Investigating Inundation Impacts Caused by Extreme Sea Level Rise at Nacka Municipality

Abstract: Numerous efforts have been employed to explore plausible future sea level rise range as well as improving the ice sheet dynamic that was considered as the biggest challenge in sea level projections. These results in the availability of numerous corresponding Global Mean Sea Level (GMSL), a property that exhibits the problem of deep uncertainty. In the front of deep uncertainty problems, the paradigm "predict then act" is no longer sufficient, as decision makers are prompted with the more recent framework that could encompass the latter problem, in this case, the Robust Decision Making (RDM) approach. Nacka Municipality, one of the rapid growing municipalities in Stockholm, must face future sea level rise problem under this circumstance, which requires an input to be able to act against sea level rise while also sustaining the development in the area. This work will connect three main methods to provide an appropriate flood map for robust decision-making processes, namely the localization of GMSL, extreme value analysis, and hydrodynamic models. Localizing the GMSL is done by incorporating several important aspects (i.e. Vertical Land Motion, Ocean Dynamics, and Ice Melt Dynamic). Extreme value analysis was conducted to project the extreme value of sea level and the wind according to the desired return period outcome. While hydrodynamic model will provide a more representative interaction between the phase: sea, wind and bed properties.

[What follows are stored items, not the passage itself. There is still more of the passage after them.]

-- two nodup lists with the same members: countP of the one is the length of the other
lemma pvCountP_eq_length {α : Type} (K L : List α) (p : α → Bool)
    (hK : K.Nodup) (hL : L.Nodup)
    (h1 : ∀ a ∈ L, a ∈ K ∧ p a = true) (h2 : ∀ a ∈ K, p a = true → a ∈ L) :
    K.countP p = L.length := by
  rw [List.countP_eq_length_filter]
  refine List.Perm.length_eq ?_
  rw [List.perm_ext_iff_of_nodup (hK.filter p) hL]
  intro a
  simp only [List.mem_filter]
  constructor
  · rintro ⟨ha, hp⟩; exact h2 a ha hp
  · intro ha; exact ⟨(h1 a ha).1, (h1 a ha).2⟩

-- a.filter (· ∈ b) and b.filter (· ∈ a) have equal length for nodup a b
lemma pvInterComm (S T : List (List Char)) (hS : S.Nodup) (hT : T.Nodup) :
    (S.filter (fun a => a ∈ T)).length = (T.filter (fun a => a ∈ S)).length := by
  refine List.Perm.length_eq ?_
  rw [List.perm_ext_iff_of_nodup (hS.filter _) (hT.filter _)]
  intro a
  simp only [List.mem_filter, decide_eq_true_eq]
  tauto

lemma pvCountMapPair (a c d : Char) (t : List Char) :
    (t.map (fun y => (a, y))).count (c, d) = if a = c then t.count d else 0 := by
  induction t with
  | nil => simp
  | cons y t ih =>
    simp only [List.map_cons, List.count_cons, ih]
    by_cases hac : a = c
    · by_cases hyd : y = d
      · simp [hac, hyd]
      · simp [hac, hyd, Prod.ext_iff]
    · simp [hac, Prod.ext_iff]

lemma pvCountPairs (sl : List Char) (h : sl.Pairwise (· < ·)) (c d : Char) :
    (pvPairs sl).count (c, d) = if c ∈ sl ∧ d ∈ sl ∧ c < d then 1 else 0 := by
  induction sl with
  | nil => simp [pvPairs]
  | cons a t ih =>
    have ha : ∀ y ∈ t, a < y := fun y hy => (List.pairwise_cons.mp h).1 y hy
    have hp : t.Pairwise (· < ·) := (List.pairwise_cons.mp h).2
    have hnd : t.Nodup := hp.imp (fun h => ne_of_lt h)
    have hna : a ∉ t := fun hmem => absurd (ha a hmem) (lt_irrefl a)
    rw [pvPairs, List.count_append, pvCountMapPair, ih hp]
    by_cases hac : a = c
    · subst hac
      rw [if_pos rfl, if_neg (show ¬(a ∈ t ∧ d ∈ t ∧ a < d) from fun hh => hna hh.1)]
      by_cases hdt : d ∈ t
      · have had : a < d := ha d hdt
        rw [List.count_eq_one_of_mem hnd hdt,
          if_pos ⟨List.mem_cons_self, List.mem_cons_of_mem a hdt, had⟩]
      · rw [List.count_eq_zero.mpr hdt]
        rw [if_neg ?_]
        rintro ⟨-, hd, had⟩
        rcases List.mem_cons.mp hd with hda | hdt'
        · rw [hda] at had; exact absurd had (lt_irrefl a)
        · exact hdt hdt'
    · rw [if_neg hac, Nat.zero_add]
      by_cases hcv : c ∈ t ∧ d ∈ t ∧ c < d
      · rw [if_pos hcv,
          if_pos ⟨List.mem_cons_of_mem a hcv.1, List.mem_cons_of_mem a hcv.2.1, hcv.2.2⟩]
      · rw [if_neg hcv, if_neg ?_]
        rintro ⟨hc, hd, hcd⟩
        have hct : c ∈ t := by
          rcases List.mem_cons.mp hc with h' | h'
          · exact absurd h'.symm hac
          · exact h'
        have hdt : d ∈ t := by
          rcases List.mem_cons.mp hd with h' | h'
          · rw [h'] at hcd
            exact absurd (lt_trans (ha c hct) hcd) (lt_irrefl a)
          · exact h'
        exact hcv ⟨hct, hdt, hcd⟩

The latter will be done using a product created from the Danish Hydrological Institute (DHI) named MIKE 21 FM. The latter features flexible mesh as the main element and allows to incorporate the momentum equation into place. Furthermore, results will be based on two scenarios: extreme and low in two different time frame, namely 2100 and 2150. Results will explore the area span of the flood as well as the potentially impacted buildings. Additionally, both scenario results will be adjoined per time frame to provide a span of flood area between the low and the extreme scenarios.